Also for the first summative, second part Flashcards
Crossing over (words + diagrams)
Crossing over refers to the exchange of DNA between paired homologous chromosomes (one from each parent) that occurs during the development of egg and sperm cells (Prophase I, meiosis).
Independent assortment (words + diagrams)
The law of independent assortment states that the random sorting of homologous chromosome pairs (or just chromosomes) during metaphase I (and 2?) allow for the production of gametes with many different assortments of chromosomes
How DNA, genes, chromosomes, alleles account for the transmission of hereditary characteristics
Alleles:
- Alleles are the basic course of variation and diversity which is important for the formation of healthy organisms and stable, sustainable populations.
Genes:
- The different versions of the genes are known as alleles. One is inherited from the father, and one from the mother. Genes are sections of DNA that contain genetic information for the inheritance of specific traits.
DNA:
- The information coded in DNA is hereditary, meaning that it passes from parent to child. Because of this inheritance, DNA also determines our traits: including how we are shaped and how similar we look to our parents.
Chromosomes:
- The union of these two haploid cells at fertilization creates a new diploid organism, now containing one member of each chromosome pair derived from the male and one from the female parent. The behavior of chromosome pairs thus parallels that of genes, leading to the conclusion that genes are carried on chromosomes.

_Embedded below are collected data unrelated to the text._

theorem innerA_grow1 (x y : List Int) (dmax : Int) (n i : Nat) :
    ∀ (fuel j : Nat) (mX nX mY nY : Int), 1 ≤ j → i + j ≤ n → n ≤ fuel + (i + j) →
    (mX, nX, mY, nY) = ext4 x y i (j - 1) →
    i + innerA x y dmax n i fuel j mX nX mY nY - 1 = grow1 x y dmax n i (i + j - 1) := by
  intro fuel
  induction fuel with
  | zero =>
    intro j mX nX mY nY h1 h2 h3 h4
    have hn : i + j = n := by omega
    rw [innerA, grow1_halt x y dmax n i (by rintro ⟨h5, -⟩; omega)]
  | succ fuel ih =>
    intro j mX nX mY nY h1 h2 h3 h4
    rw [innerA]
    by_cases hc : j + i < n
    · simp only [if_pos hc]
      have hq : (if x.getD (i+j) 0 > mX then x.getD (i+j) 0 else mX,
                 if x.getD (i+j) 0 < nX then x.getD (i+j) 0 else nX,
                 if y.getD (i+j) 0 > mY then y.getD (i+j) 0 else mY,
                 if y.getD (i+j) 0 < nY then y.getD (i+j) 0 else nY) = ext4 x y i j := by
        rw [ext4_succ x y i h1, ← h4,
            if_gt_max, if_lt_min, if_gt_max, if_lt_min]
        rfl
      rw [Prod.mk.injEq, Prod.mk.injEq, Prod.mk.injEq] at hq
      obtain ⟨e1, e2, e3, e4⟩ := hq
      rw [e1, e2, e3, e4]
      by_cases hd : (ext4 x y i j).1 - (ext4 x y i j).2.1 +
          ((ext4 x y i j).2.2.1 - (ext4 x y i j).2.2.2) > dmax
      · simp only [if_pos hd]
        rw [grow1_halt x y dmax n i]
        rintro ⟨-, hcon⟩
        have hds : (i + j - 1) + 1 - i = j := by omega
        rw [hds] at hcon
        simp only [dispv] at hcon
        omega
      · simp only [if_neg hd]
        have hrec := ih (j+1) (ext4 x y i j).1 (ext4 x y i j).2.1
          (ext4 x y i j).2.2.1 (ext4 x y i j).2.2.2 (by omega) (by omega) (by omega)
          (by rw [Nat.add_sub_cancel])
        rw [hrec]
        have hstep : grow1 x y dmax n i (i + j - 1) = grow1 x y dmax n i (i + j) := by
          have h5 : (i + j - 1) + 1 = i + j := by omega
          have := grow1_step x y dmax n i (p := i + j - 1)
            (by omega)
            (by rw [h5]
                have : i + j - i = j := by omega
                rw [this]
                simp only [dispv] at hd ⊢
                omega)
          rw [this, h5]
        rw [hstep]
        try congr 1
        try omega
    · simp only [if_neg hc]
      have hn : i + j = n := by omega
      rw [grow1_halt x y dmax n i (by rintro ⟨h5, -⟩; omega)]

-- ----- queue abstraction for B -----

def cacheQ (e : St) : Int × Int × Int × Int := (e.cMX, e.cmX, e.cMY, e.cmY)

def cache? (s : List St) : Option (Int × Int × Int × Int) := s.head?.map cacheQ

def mkB (l : List (Int × Int)) : List St := l.foldl (fun s p => pushQ s p.1 p.2) []

def mkF (l : List (Int × Int)) : List St := mkB l.reverse

theorem cache?_pushQ (s : List St) (a b : Int) :
    cache? (pushQ s a b) =
      some (match cache? s with
            | none => quadP (a, b)
            | some e => qcomb e (quadP (a, b))) := by
  cases s <;> simp [pushQ, cache?, cacheQ, qcomb, quadP]

theorem cache?_foldl_some :
    ∀ (l : List (Int × Int)) (s : List St) (e : Int × Int × Int × Int), cache? s = some e →
    cache? (l.foldl (fun s p => pushQ s p.1 p.2) s) = some (Fq e l) := by
  intro l
  induction l with
  | nil => intro s e h; simpa [Fq] using h
  | cons p t ih =>
    intro s e h
    rw [List.foldl_cons]
    rw [ih (pushQ s p.1 p.2) (qcomb e (quadP p)) (by rw [cache?_pushQ, h])]
    rfl

theorem cache?_mkB (l : List (Int × Int)) (h : l ≠ []) : cache? (mkB l) = some (Eq4 l) := by
  match l with
  | p :: t =>
    unfold mkB
    rw [List.foldl_cons]
    rw [cache?_foldl_some t (pushQ [] p.1 p.2) (quadP p) (by rw [cache?_pushQ]; rfl)]
    rfl

theorem cache?_mkF (l : List (Int × Int)) (h : l ≠ []) : cache? (mkF l) = some (Eq4 l) := by
  unfold mkF
  rw [cache?_mkB l.reverse (by simpa using h), Eq4_reverse]

theorem pushQ_eq_cons (s : List St) (a b : Int) : ∃ e, pushQ s a b = e :: s := by
  cases s <;> exact ⟨_, rfl⟩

Process of nondisjunction and how it results in the wrong number of chromosomes in a gamete
What is it?
- The failure of one or more pairs of homologous chromosomes or sister chromatids to separate normally during nuclear division
How it results in the wrong number of chromosomes?
- If nondisjunction occurs during anaphase I of meiosis I, this means that at least one pair of homologous chromosomes did not separate. The end result is two cells that have an extra copy of one chromosome and two cells that are missing that chromosome.

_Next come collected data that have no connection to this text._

-- pv_equiv track=rewrite | github.com/rodrivaldivia/TPP | varianceDistributionProfiler.py | dictionary_to_arrays
-- ===== SOURCE A (Python) =====
-- def dictionary_to_arrays(ocurrencies_dict):
-- 	keys = ocurrencies_dict.keys()
-- 	elements = []
-- 	for key in keys:
-- 		elements.append((key, ocurrencies_dict[key]))
-- 	sorted_elements = sorted(elements, key=lambda x: x[0])
-- 	keys = []
-- 	values = []
-- 	for element in sorted_elements:
-- 		keys.append(element[0])
-- 		values.append(element[1])
-- 	return keys, values
-- ===== SOURCE B (Python) =====
-- def _merge(ka, va, kb, vb):
--     keys, values = [], []
--     i = j = 0
--     la, lb = len(ka), len(kb)
--     while i < la and j < lb:
--         if kb[j] < ka[i]:
--             keys.append(kb[j]); values.append(vb[j]); j += 1
--         else:
--             keys.append(ka[i]); values.append(va[i]); i += 1
--     keys.extend(ka[i:]); values.extend(va[i:])
--     keys.extend(kb[j:]); values.extend(vb[j:])
--     return keys, values
--
--
-- def _msort(keys, values):
--     n = len(keys)
--     if n <= 1:
--         return keys, values
--     m = n // 2
--     ka, va = _msort(keys[:m], values[:m])
--     kb, vb = _msort(keys[m:], values[m:])
--     return _merge(ka, va, kb, vb)
--
--
-- def dictionary_to_arrays(ocurrencies_dict):
--     return _msort(list(ocurrencies_dict.keys()), list(ocurrencies_dict.values()))
-- ===== Notes on version B (the rewrite author's own statement) =====
-- stated objective: alternative
-- what changed: Instead of calling sorted() on a built list of (key,value) tuples and unzipping it in a second loop, B runs a hand-written top-down merge sort directly on the two parallel key/value arrays (recursive split, iterative merge), never forming tuples; correct because keys are unique, so the stable sorted order is the unique key-increasing arrangement.
import Mathlib
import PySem

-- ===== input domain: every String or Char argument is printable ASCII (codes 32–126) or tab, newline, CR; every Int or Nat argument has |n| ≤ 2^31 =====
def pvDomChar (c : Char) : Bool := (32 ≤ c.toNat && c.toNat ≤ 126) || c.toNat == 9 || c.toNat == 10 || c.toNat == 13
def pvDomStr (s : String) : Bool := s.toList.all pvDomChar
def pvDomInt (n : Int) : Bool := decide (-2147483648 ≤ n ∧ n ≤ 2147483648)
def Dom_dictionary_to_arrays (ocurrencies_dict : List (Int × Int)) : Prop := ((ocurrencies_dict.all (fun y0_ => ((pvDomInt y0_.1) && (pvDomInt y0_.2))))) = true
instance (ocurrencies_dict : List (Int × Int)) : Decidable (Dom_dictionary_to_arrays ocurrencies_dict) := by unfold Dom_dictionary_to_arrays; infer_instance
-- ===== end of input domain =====

-- B replaces 'build (key,value) tuples, sorted(), unzip' by a hand-written top-down merge
-- sort on the two parallel key/value arrays (alternative algorithm, similar cost).

-- ===== PORT A =====
def dictionary_to_arrays (ocurrencies_dict : List (Int × Int)) : List Int × List Int :=
  let d := PySem.Dict.ofList ocurrencies_dict
  let keys := d.keys
  let elements := keys.foldl (fun acc key => acc ++ [(key, d.getD key 0)]) []
  let sorted_elements := PySem.List.sorted elements (fun x => x.1) false
  let out := sorted_elements.foldl
    (fun (acc : List Int × List Int) element => (acc.1 ++ [element.1], acc.2 ++ [element.2])) ([], [])
  out

-- ===== PORT B =====
-- _merge's index-based while loop, transcribed as the obvious structural recursion on the
-- four lists (advancing an index = consuming a head); the trailing extends are the base case.
def pvMerge : List Int → List Int → List Int → List Int → List Int × List Int
  | k1 :: ka, v1 :: va, k2 :: kb, v2 :: vb =>
      if k2 < k1 then
        let r := pvMerge (k1 :: ka) (v1 :: va) kb vb
        (k2 :: r.1, v2 :: r.2)
      else
        let r := pvMerge ka va (k2 :: kb) (v2 :: vb)
        (k1 :: r.1, v1 :: r.2)
  | ka, va, kb, vb => (ka ++ kb, va ++ vb)
termination_by ka _ kb _ => ka.length + kb.length

-- _msort: recursive split in halves (keys[:m]/keys[m:] on a nonnegative bound = take/drop), then merge.
def pvMsort (keys values : List Int) : List Int × List Int :=
  let n := keys.length
  if n ≤ 1 then (keys, values)
  else
    let m := n / 2
    let l := pvMsort (keys.take m) (values.take m)
    let r := pvMsort (keys.drop m) (values.drop m)
    pvMerge l.1 l.2 r.1 r.2
termination_by keys.length
decreasing_by
  all_goals simp only [List.length_take, List.length_drop]; omega

def dictionary_to_arrays_alt (ocurrencies_dict : List (Int × Int)) : List Int × List Int :=
  let d := PySem.Dict.ofList ocurrencies_dict
  pvMsort d.keys d.values

-- ===== PRECONDITION & SPEC =====
def Spec_dictionary_to_arrays (ocurrencies_dict : List (Int × Int)) (out : List Int × List Int) : Prop := out = dictionary_to_arrays_alt ocurrencies_dict
instance (ocurrencies_dict : List (Int × Int)) (out : List Int × List Int) : Decidable (Spec_dictionary_to_arrays ocurrencies_dict out) := by unfold Spec_dictionary_to_arrays; infer_instance

-- ===== CLAIM (what is proved, stated in full; the proofs are below) =====
def Claim_equal_dictionary_to_arrays : Prop := ∀ (ocurrencies_dict : List (Int × Int)), Dom_dictionary_to_arrays ocurrencies_dict → Spec_dictionary_to_arrays ocurrencies_dict (dictionary_to_arrays ocurrencies_dict)

-- ===== LEMMAS AND PROOFS =====

lemma foldl_pairs (l : List Int) (f : Int → Int) (a : List (Int × Int)) :
    l.foldl (fun acc k => acc ++ [(k, f k)]) a = a ++ l.map (fun k => (k, f k)) := by
  induction l generalizing a with
  | nil => simp
  | cons x t ih => simp [ih]

lemma foldl_unzip (l : List (Int × Int)) (a b : List Int) :
    l.foldl (fun (acc : List Int × List Int) e => (acc.1 ++ [e.1], acc.2 ++ [e.2])) (a, b)
      = (a ++ l.map Prod.fst, b ++ l.map Prod.snd) := by
  induction l generalizing a b with
  | nil => simp
  | cons x t ih => simp [ih]

/-- pvMerge on the projections of two key-sorted pair lists produces the projections of a
    key-sorted interleaving of the two. -/
lemma pvMerge_spec (a b : List (Int × Int))
    (ha : a.Pairwise (fun x y => x.1 ≤ y.1)) (hb : b.Pairwise (fun x y => x.1 ≤ y.1)) :
    ∃ q : List (Int × Int), q.Perm (a ++ b) ∧ q.Pairwise (fun x y => x.1 ≤ y.1) ∧
      pvMerge (a.map Prod.fst) (a.map Prod.snd) (b.map Prod.fst) (b.map Prod.snd)
        = (q.map Prod.fst, q.map Prod.snd) := by
  induction a generalizing b with
  | nil =>
    exact ⟨b, by simp, hb, by simp [pvMerge]⟩
  | cons x a' iha =>
    induction b with
    | nil =>
      exact ⟨x :: a', by simp, ha, by simp [pvMerge]⟩
    | cons y b' ihb =>
      rcases List.pairwise_cons.mp ha with ⟨hxa, ha'⟩
      rcases List.pairwise_cons.mp hb with ⟨hyb, hb'⟩
      by_cases h : y.1 < x.1
      · obtain ⟨q', hperm, hpw, heq⟩ := ihb hb'
        refine ⟨y :: q', ?_, ?_, ?_⟩
        · exact (hperm.cons y).trans List.perm_middle.symm
        · refine List.pairwise_cons.mpr ⟨?_, hpw⟩
          intro z hz
          have hz' : z ∈ (x :: a') ++ b' := hperm.mem_iff.mp hz
          rcases List.mem_append.mp hz' with hz'' | hz''
          · rcases List.mem_cons.mp hz'' with rfl | hz3
            · exact le_of_lt h
            · exact (le_of_lt h).trans (hxa z hz3)
          · exact hyb z hz''
        · simp only [List.map_cons] at heq
          simp only [List.map_cons, pvMerge, if_pos h, heq]
      · obtain ⟨q', hperm, hpw, heq⟩ := iha (y :: b') ha' (List.pairwise_cons.mpr ⟨hyb, hb'⟩)
        refine ⟨x :: q', ?_, ?_, ?_⟩
        · simpa using hperm.cons x
        · refine List.pairwise_cons.mpr ⟨?_, hpw⟩
          intro z hz
          have hz' : z ∈ a' ++ y :: b' := hperm.mem_iff.mp hz
          have hxy : x.1 ≤ y.1 := le_of_not_gt h
          rcases List.mem_append.mp hz' with hz'' | hz''
          · exact hxa z hz''
          · rcases List.mem_cons.mp hz'' with rfl | hz3
            · exact hxy
            · exact hxy.trans (hyb z hz3)
        · simp only [List.map_cons] at heq
          simp only [List.map_cons, pvMerge, if_neg h, heq]

/-- pvMsort on the projections of a pair list returns the projections of some key-sorted
    permutation of it. -/
lemma pvMsort_spec (ps : List (Int × Int)) :
    ∃ q : List (Int × Int), q.Perm ps ∧ q.Pairwise (fun x y => x.1 ≤ y.1) ∧
      pvMsort (ps.map Prod.fst) (ps.map Prod.snd) = (q.map Prod.fst, q.map Prod.snd) := by
  induction hn : ps.length using Nat.strong_induction_on generalizing ps with
  | _ n ih =>
  by_cases hle : ps.length ≤ 1
  · refine ⟨ps, List.Perm.refl ps, ?_, ?_⟩
    · match ps, hle with
      | [], _ => exact List.Pairwise.nil
      | [p], _ => simp
    · rw [pvMsort]
      simp [hle]
  · rw [pvMsort]
    simp only [List.length_map, if_neg hle]
    set m := ps.length / 2 with hm
    obtain ⟨ql, hpl, hwl, hel⟩ := ih (ps.take m).length (by simp; omega) (ps.take m) rfl
    obtain ⟨qr, hpr, hwr, her⟩ := ih (ps.drop m).length (by simp; omega) (ps.drop m) rfl
    obtain ⟨q, hp, hw, he⟩ := pvMerge_spec ql qr hwl hwr
    refine ⟨q, ?_, hw, ?_⟩
    · exact hp.trans ((hpl.append hpr).trans (by rw [List.take_append_drop]))
    · rw [← List.map_take, ← List.map_take, ← List.map_drop, ← List.map_drop, hel, her]
      exact he

-- ===== VERDICT (by name: the statement is the Claim_ definition above) =====
theorem dictionary_to_arrays_spec : Claim_equal_dictionary_to_arrays := by
  intro l _
  unfold Spec_dictionary_to_arrays dictionary_to_arrays dictionary_to_arrays_alt
  set d := PySem.Dict.ofList l with hd
  have hk : d.keys.Nodup := PySem.Dict.nodup_keys_ofList l
  have hkeys : d.keys = d.items.map Prod.fst := by simp only [PySem.Dict.keys]
  have hvals : d.values = d.items.map Prod.snd := by simp only [PySem.Dict.values]
  have helems : d.keys.foldl (fun acc key => acc ++ [(key, d.getD key 0)]) [] = d.items := by
    rw [foldl_pairs, List.nil_append, ← PySem.Dict.items_eq_map_keys d hk 0]
  obtain ⟨q, hperm, hpw, heq⟩ := pvMsort_spec d.items
  have hnd : (q.map Prod.fst).Nodup := by
    exact ((hperm.map Prod.fst).nodup_iff).mpr (hkeys ▸ hk)
  have hlt : q.Pairwise (fun a b => a.1 < b.1) := by
    have hne : q.Pairwise (fun a b => a.1 ≠ b.1) := List.pairwise_map.mp hnd
    exact (hpw.and hne).imp fun h => lt_of_le_of_ne h.1 h.2
  have hsorted : PySem.List.sorted d.items (fun x => x.1) false = q :=
    PySem.List.sorted_eq_of_perm_of_pairwise_lt _ _ _ hperm hlt
  simp only [helems, hsorted, foldl_unzip, List.nil_append]
  rw [hkeys, hvals, heq]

- Nondisjunction in meiosis II results from the failure of the sister chromatids to separate during anaphase II. Since meiosis I proceeded without error, 2 of the 4 daughter cells will have a normal complement of 23 chromosomes.
P.S. remember diagrams!!!!! (this is a hint, Look at them)
Meiosis VS. Mitosis–major differences & similarities
(Cover with fingers and go one by one–actually use paper.)
There are 11 in total points.
Cell type of parent cell:
- Both diploid
Number of daughter cells produced
- (Meiosis) 4
- (Mitosis) 2
Cell type of daughter cells:
- (Meiosis) Haploid
- (Mitosis) Diploid
Number of cell divisions:
- (Meiosis) 2
- (Mitosis) 1
Genetic relationship of daughter cells to parent:
- (Meiosis) NOT genetically identical
- (Mitosis) Genetically identical
Genetic relationship of daughter cells to one another:
- Same as answer straight above.
- Synapsis occurs in (Prophase I) Meiosis BUT NOT in Mitosis
- After stage I of Meiosis, the daughter cells are:
- haploid. - Stage II of Meiosis is necessary to:
- Separate double stranded chromosomes into single stranded chromosomes. - Stage II of Meiosis is most similar to Mitosis because:
- Double stranded chromosomes (sister chromatids) are separated, rather than homologous pairs. - Every zygote is a:
- Diploid cell because it comes from the fusion of 2 haploid cells.
Examples of human genetic disorders that can result from a gamete with the wrong number of chromosomes combining with a gamete with the correct number of chromosomes
Down syndrome:
- Trisomy 21 (3 copies of chromosome 21)
- While chromosome 21 is the smallest human chromosome, it can still cause severe effects.
Klinefelter syndrome male:
- XXY
Trisomy X female:
- XXX
Jacob’s syndrome male:
- XYY
Turner syndrome female
- XO
Trisomy and monosomy
Trisomy:
- cells in new individual have 3 copies of a chromosome
Monosomy:
- cells in new individual have only 1 copy of a chromosome.
Aneuploidy
The occurrence of one or more extra or missing chromosomes in a cell or organism. Aneuploidy refers to any chromosome number that is not an exact multiple of the haploid number of chromosomes (which is 23 in humans).
Homologous chromosomes and their genes.
Homologous chromosomes carry genes for the same traits such as hair colour, at the same location. However, they can carry different forms of the same gene. Different forms of the same gene are called alleles.